In the airways, the bronchial circulation forms a plexus in the peribronchial connective tissue and another in the bronchial submucosa (3). We used a flow probe that measures the bronchial blood flow in both of these plexuses. The aerosolized drugs are likely to penetrate only the submucosal plexus, whereas when the drugs are given by intravenous infusion they affect both the peribronchial as well as the submucosal plexuses. Therefore, if the proportion of blood flow supplying the submucosal plexus is relatively small, we would not expect to see much increase in total bronchial blood flow with aerosolized acetylcholine. This cannot be an explanation for our findings because it has been shown by using microsphere techniques that over 70% of the total bronchial blood flow goes to the submucosal plexus (12).
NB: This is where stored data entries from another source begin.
-- pv_equiv track=rewrite | github.com/AlexNoske/PolyFind | PolyFind.py | polyNU5
-- ===== SOURCE A (Python) =====
-- def polyNU5(noNodesG1,noNodesG2):
--     constraints=[]
--     constraint="cnf(sml,axiom,t(Y,X,X,X,X)=X"
--     if (noNodesG2<noNodesG1):
--         for i in range(noNodesG2,noNodesG1):
--             constraint = constraint + "|X=" + str(i)
--     elif (noNodesG1<noNodesG2):
--         for i in range(noNodesG1,noNodesG2):
--             constraint = constraint + "|X=" + str(i)
--     constraint = constraint + ").\n"
--     constraints.append(constraint)
--     constraint="cnf(sml,axiom,t(X,Y,X,X,X)=X"
--     if (noNodesG2<noNodesG1):
--         for i in range(noNodesG2,noNodesG1):
--             constraint = constraint + "|X=" + str(i)
--     elif (noNodesG1<noNodesG2):
--         for i in range(noNodesG1,noNodesG2):
--             constraint = constraint + "|X=" + str(i)
--     constraint = constraint + ").\n"
--     constraints.append(constraint)
--     constraint="cnf(sml,axiom,t(X,X,Y,X,X)=X"
--     if (noNodesG2<noNodesG1):
--         for i in range(noNodesG2,noNodesG1):
--             constraint = constraint + "|X=" + str(i)
--     elif (noNodesG1<noNodesG2):
--         for i in range(noNodesG1,noNodesG2):
--             constraint = constraint + "|X=" + str(i)
--     constraint = constraint + ").\n"
--     constraints.append(constraint)
--     constraint="cnf(sml,axiom,t(X,X,X,Y,X)=X"
--     if (noNodesG2<noNodesG1):
--         for i in range(noNodesG2,noNodesG1):
--             constraint = constraint + "|X=" + str(i)
--     elif (noNodesG1<noNodesG2):
--         for i in range(noNodesG1,noNodesG2):
--             constraint = constraint + "|X=" + str(i)
--     constraint = constraint + ").\n"
--     constraints.append(constraint)
--     constraint="cnf(sml,axiom,t(X,X,X,X,Y)=X"
--     if (noNodesG2<noNodesG1):
--         for i in range(noNodesG2,noNodesG1):
--             constraint = constraint + "|X=" + str(i)
--     elif (noNodesG1<noNodesG2):
--         for i in range(noNodesG1,noNodesG2):
--             constraint = constraint + "|X=" + str(i)
--     constraint = constraint + ").\n"
--     constraints.append(constraint)
--     return constraints
-- ===== SOURCE B (Python) =====
-- def polyNU5(noNodesG1, noNodesG2):
--     # build the "|X=i" tail back to front, prepending as we count down
--     lo, hi = min(noNodesG1, noNodesG2), max(noNodesG1, noNodesG2)
--     s = ''
--     for i in range(hi - 1, lo - 1, -1):
--         s = '|X=' + str(i) + s
--     out = []
--     for k in range(5):
--         head = 'cnf(sml,axiom,t(' + ','.join('Y' if j == k else 'X' for j in range(5)) + ')=X'
--         out.append(head + s + ').\n')
--     return out
-- ===== Notes on version B (the rewrite author's own statement) =====
-- stated objective: alternative
-- what changed: A's five copy-pasted if/elif forward range-accumulation blocks become one back-to-front prepend loop over range(hi-1, lo-1, -1) computing the shared suffix once, plus a loop that GENERATES each head template (','.join of Y/X per position) instead of hard-coding five accumulation blocks.
import Mathlib
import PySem

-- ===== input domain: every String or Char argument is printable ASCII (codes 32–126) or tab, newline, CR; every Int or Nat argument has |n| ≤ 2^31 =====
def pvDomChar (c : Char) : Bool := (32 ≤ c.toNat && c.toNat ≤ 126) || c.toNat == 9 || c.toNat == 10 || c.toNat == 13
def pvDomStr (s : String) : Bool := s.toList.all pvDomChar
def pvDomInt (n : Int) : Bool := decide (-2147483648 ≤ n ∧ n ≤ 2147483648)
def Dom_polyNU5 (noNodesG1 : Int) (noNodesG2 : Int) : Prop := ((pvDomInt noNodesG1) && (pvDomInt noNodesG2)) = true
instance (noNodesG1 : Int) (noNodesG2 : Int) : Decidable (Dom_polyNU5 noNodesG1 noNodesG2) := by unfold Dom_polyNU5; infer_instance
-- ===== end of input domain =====

-- B builds the "|X=i" suffix once, back to front over a countdown range, and
-- generates each head template programmatically, instead of A's five copy-pasted if/elif range loops.


-- ===== PORT A =====
def polyNU5 (noNodesG1 : Int) (noNodesG2 : Int) : List String :=
  let constraints : List String := []
  let constraint := "cnf(sml,axiom,t(Y,X,X,X,X)=X"
  let constraint :=
    if noNodesG2 < noNodesG1 then
      (PySem.List.pyRange noNodesG2 noNodesG1 1).foldl (fun s i => s ++ "|X=" ++ PySem.Int.toStr i) constraint
    else if noNodesG1 < noNodesG2 then
      (PySem.List.pyRange noNodesG1 noNodesG2 1).foldl (fun s i => s ++ "|X=" ++ PySem.Int.toStr i) constraint
    else constraint
  let constraint := constraint ++ ").\n"
  let constraints := constraints ++ [constraint]
  let constraint := "cnf(sml,axiom,t(X,Y,X,X,X)=X"
  let constraint :=
    if noNodesG2 < noNodesG1 then
      (PySem.List.pyRange noNodesG2 noNodesG1 1).foldl (fun s i => s ++ "|X=" ++ PySem.Int.toStr i) constraint
    else if noNodesG1 < noNodesG2 then
      (PySem.List.pyRange noNodesG1 noNodesG2 1).foldl (fun s i => s ++ "|X=" ++ PySem.Int.toStr i) constraint
    else constraint
  let constraint := constraint ++ ").\n"
  let constraints := constraints ++ [constraint]
  let constraint := "cnf(sml,axiom,t(X,X,Y,X,X)=X"
  let constraint :=
    if noNodesG2 < noNodesG1 then
      (PySem.List.pyRange noNodesG2 noNodesG1 1).foldl (fun s i => s ++ "|X=" ++ PySem.Int.toStr i) constraint
    else if noNodesG1 < noNodesG2 then
      (PySem.List.pyRange noNodesG1 noNodesG2 1).foldl (fun s i => s ++ "|X=" ++ PySem.Int.toStr i) constraint
    else constraint
  let constraint := constraint ++ ").\n"
  let constraints := constraints ++ [constraint]
  let constraint := "cnf(sml,axiom,t(X,X,X,Y,X)=X"
  let constraint :=
    if noNodesG2 < noNodesG1 then
      (PySem.List.pyRange noNodesG2 noNodesG1 1).foldl (fun s i => s ++ "|X=" ++ PySem.Int.toStr i) constraint
    else if noNodesG1 < noNodesG2 then
      (PySem.List.pyRange noNodesG1 noNodesG2 1).foldl (fun s i => s ++ "|X=" ++ PySem.Int.toStr i) constraint
    else constraint
  let constraint := constraint ++ ").\n"
  let constraints := constraints ++ [constraint]
  let constraint := "cnf(sml,axiom,t(X,X,X,X,Y)=X"
  let constraint :=
    if noNodesG2 < noNodesG1 then
      (PySem.List.pyRange noNodesG2 noNodesG1 1).foldl (fun s i => s ++ "|X=" ++ PySem.Int.toStr i) constraint
    else if noNodesG1 < noNodesG2 then
      (PySem.List.pyRange noNodesG1 noNodesG2 1).foldl (fun s i => s ++ "|X=" ++ PySem.Int.toStr i) constraint
    else constraint
  let constraint := constraint ++ ").\n"
  let constraints := constraints ++ [constraint]
  constraints

-- ===== PORT B =====
-- back-to-front suffix: prepend while counting down (Source B's first loop)
def altSuffix (lo hi : Int) : String :=
  (PySem.List.pyRange (hi - 1) (lo - 1) (-1)).foldl
    (fun s i => "|X=" ++ PySem.Int.toStr i ++ s) ""

def polyNU5_alt (noNodesG1 : Int) (noNodesG2 : Int) : List String :=
  let s := altSuffix (min noNodesG1 noNodesG2) (max noNodesG1 noNodesG2)
  (PySem.List.pyRange 0 5 1).foldl
    (fun out k =>
      let head := "cnf(sml,axiom,t(" ++
        PySem.Str.join "," ((PySem.List.pyRange 0 5 1).map (fun j => if j == k then "Y" else "X")) ++ ")=X"
      out ++ [head ++ s ++ ").\n"])
    []

-- ===== PRECONDITION & SPEC =====
def Spec_polyNU5 (noNodesG1 : Int) (noNodesG2 : Int) (out : List String) : Prop := out = polyNU5_alt noNodesG1 noNodesG2
instance (noNodesG1 : Int) (noNodesG2 : Int) (out : List String) : Decidable (Spec_polyNU5 noNodesG1 noNodesG2 out) := by unfold Spec_polyNU5; infer_instance

-- ===== CLAIM =====
def Claim_equal_polyNU5 : Prop := ∀ (noNodesG1 : Int) (noNodesG2 : Int), Dom_polyNU5 noNodesG1 noNodesG2 → Spec_polyNU5 noNodesG1 noNodesG2 (polyNU5 noNodesG1 noNodesG2)

-- ===== LEMMAS AND PROOFS =====

-- forward head-accumulation equals head ++ a foldr of the pieces
theorem foldl_eq_foldr (l : List Int) (head : String) :
    l.foldl (fun s i => s ++ "|X=" ++ PySem.Int.toStr i) head
      = head ++ l.foldr (fun i s => "|X=" ++ PySem.Int.toStr i ++ s) "" := by
  induction l generalizing head with
  | nil => simp
  | cons a t ih =>
      rw [List.foldl_cons, List.foldr_cons, ih]
      simp [String.append_assoc]

-- A's forward accumulation over range(lo,hi) equals B's back-to-front prepend loop, prefixed by the head
theorem fold_eq_altSuffix (lo hi : Int) (head : String) :
    (PySem.List.pyRange lo hi 1).foldl (fun s i => s ++ "|X=" ++ PySem.Int.toStr i) head
      = head ++ altSuffix lo hi := by
  unfold altSuffix
  rw [PySem.List.pyRange_neg_one_eq_reverse]
  have h1 : lo - 1 + 1 = lo := by ring
  have h2 : hi - 1 + 1 = hi := by ring
  rw [h1, h2, List.foldl_reverse, foldl_eq_foldr]

-- A's if/elif chain equals head ++ altSuffix(min,max)
theorem branch_eq (g1 g2 : Int) (head : String) :
    (if g2 < g1 then
       (PySem.List.pyRange g2 g1 1).foldl (fun s i => s ++ "|X=" ++ PySem.Int.toStr i) head
     else if g1 < g2 then
       (PySem.List.pyRange g1 g2 1).foldl (fun s i => s ++ "|X=" ++ PySem.Int.toStr i) head
     else head)
      = head ++ altSuffix (min g1 g2) (max g1 g2) := by
  rcases lt_trichotomy g1 g2 with h | h | h
  · rw [if_neg (by omega), if_pos h, fold_eq_altSuffix,
      min_eq_left (le_of_lt h), max_eq_right (le_of_lt h)]
  · subst h
    rw [if_neg (by omega), if_neg (by omega)]
    simp [altSuffix, PySem.List.pyRange_neg_one_eq_nil le_rfl]
  · rw [if_pos h, fold_eq_altSuffix,
      min_eq_right (le_of_lt h), max_eq_left (le_of_lt h)]

-- B's generated heads evaluate to the five literal head strings
theorem alt_eval (g1 g2 : Int) :
    polyNU5_alt g1 g2 =
      let s := altSuffix (min g1 g2) (max g1 g2)
      [ "cnf(sml,axiom,t(Y,X,X,X,X)=X" ++ s ++ ").\n"
      , "cnf(sml,axiom,t(X,Y,X,X,X)=X" ++ s ++ ").\n"
      , "cnf(sml,axiom,t(X,X,Y,X,X)=X" ++ s ++ ").\n"
      , "cnf(sml,axiom,t(X,X,X,Y,X)=X" ++ s ++ ").\n"
      , "cnf(sml,axiom,t(X,X,X,X,Y)=X" ++ s ++ ").\n" ] := by
  unfold polyNU5_alt
  norm_num [show PySem.List.pyRange 0 5 1 = [0,1,2,3,4] by decide,
    List.foldl, PySem.Str.join, PySem.Chars.join, List.intercalate]
  decide

-- ===== VERDICT =====
theorem polyNU5_spec : Claim_equal_polyNU5 := by
  intro g1 g2 _
  unfold Spec_polyNU5 polyNU5
  dsimp only
  rw [branch_eq, branch_eq, branch_eq, branch_eq, branch_eq, alt_eval]
  simp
We had reasoned that, if higher doses of aerosolized acetylcholine were used, we might be able to produce an effect on bronchial vasculature that is comparable to intravenous infusion. However, we found that even substantially higher doses of acetylcholine produced only a minimal increase in bronchial vascular conductance. Although it is not apparent from this study why acetylcholine does not readily penetrate the vessel wall to reach the vascular endothelium and cause an increase in bronchial blood flow by stimulating nitric oxide synthesis, a few potential explanations can be speculated. It is possible that acetylcholine deposited in the airways is rapidly hydrolyzed by cholinesterase present in the airways, and, therefore, only a small amount of active drug is available to act on the endothelium. However, if this were the case, we should have seen increasingly pronounced vasodilator effects as the dose of acetylcholine was increased 1,000-fold. Furthermore, use of edrophonium chloride (an anticholinesterase drug) did not enhance the vasodilatory response of aerosolized acetylcholine, which also suggests that it is unlikely that acetylcholine was rapidly inactivated by anticholinesterase. The other possibility is that the bronchial mucosa and the wall of bronchial vasculature provide a barrier to the acetylcholine molecule, and, therefore, it is unable to enter the blood vessel. Indeed, there is some evidence that the adventitia of the pulmonary artery can be a barrier to certain molecules such as nitric oxide (13). On the other hand, Scuri et al. (12) found that inhaled acetylcholine does increase the lung resistance, providing the evidence that this drug is capable of penetrating the bronchial mucosa. It is interesting that, at a dose that is comparable to the one aerosolized by Scuri et al., we actually observed a decrease in bronchial vascular conductance. This suggests that, even at comparatively smaller doses, acetylcholine is able to penetrate the bronchial mucosa and directly act on the vascular smooth muscle causing vasoconstriction. The decrease in bronchial conductance seems to indicate that acetylcholine did indeed reach the bronchial vascular smooth muscle. This finding also seems to indicate that it must be the muscular layer of the bronchial vasculature that acts as a barrier and prevents acetylcholine to penetrate the vessel wall.

Intravenous injection of acetylcholine not only caused a decrease in systemic arterial pressure but also resulted in marked increase in bronchial vascular conductance. On the other hand, treatment with L-NAME caused an increase in systemic arterial pressure associated with a decrease in bronchial vascular conductance. These data suggest that nitric oxide synthesis plays an important role in regulation of bronchial vascular tone. As expected, L-NAME also partially blocked the increases in bronchial vascular conductance caused by intravenous infusion of acetylcholine. However, it is also interesting that, after L-NAME, aerosolization of acetylcholine in high doses, instead of increasing bronchial blood flow, resulted in a decrease in bronchial blood flow, suggesting that the vasodilatory effects of aerosolized acetylcholine were indeed mediated through the synthesis of nitric oxide in the vascular endothelium.

In summary, this study demonstrates that, compared with intravenous route, aerosolized acetylcholine in smaller doses constricts the bronchial vasculature, and, when given in very high doses, it has only a modest vasodilatory effect that is mediated through the synthesis of nitric oxide.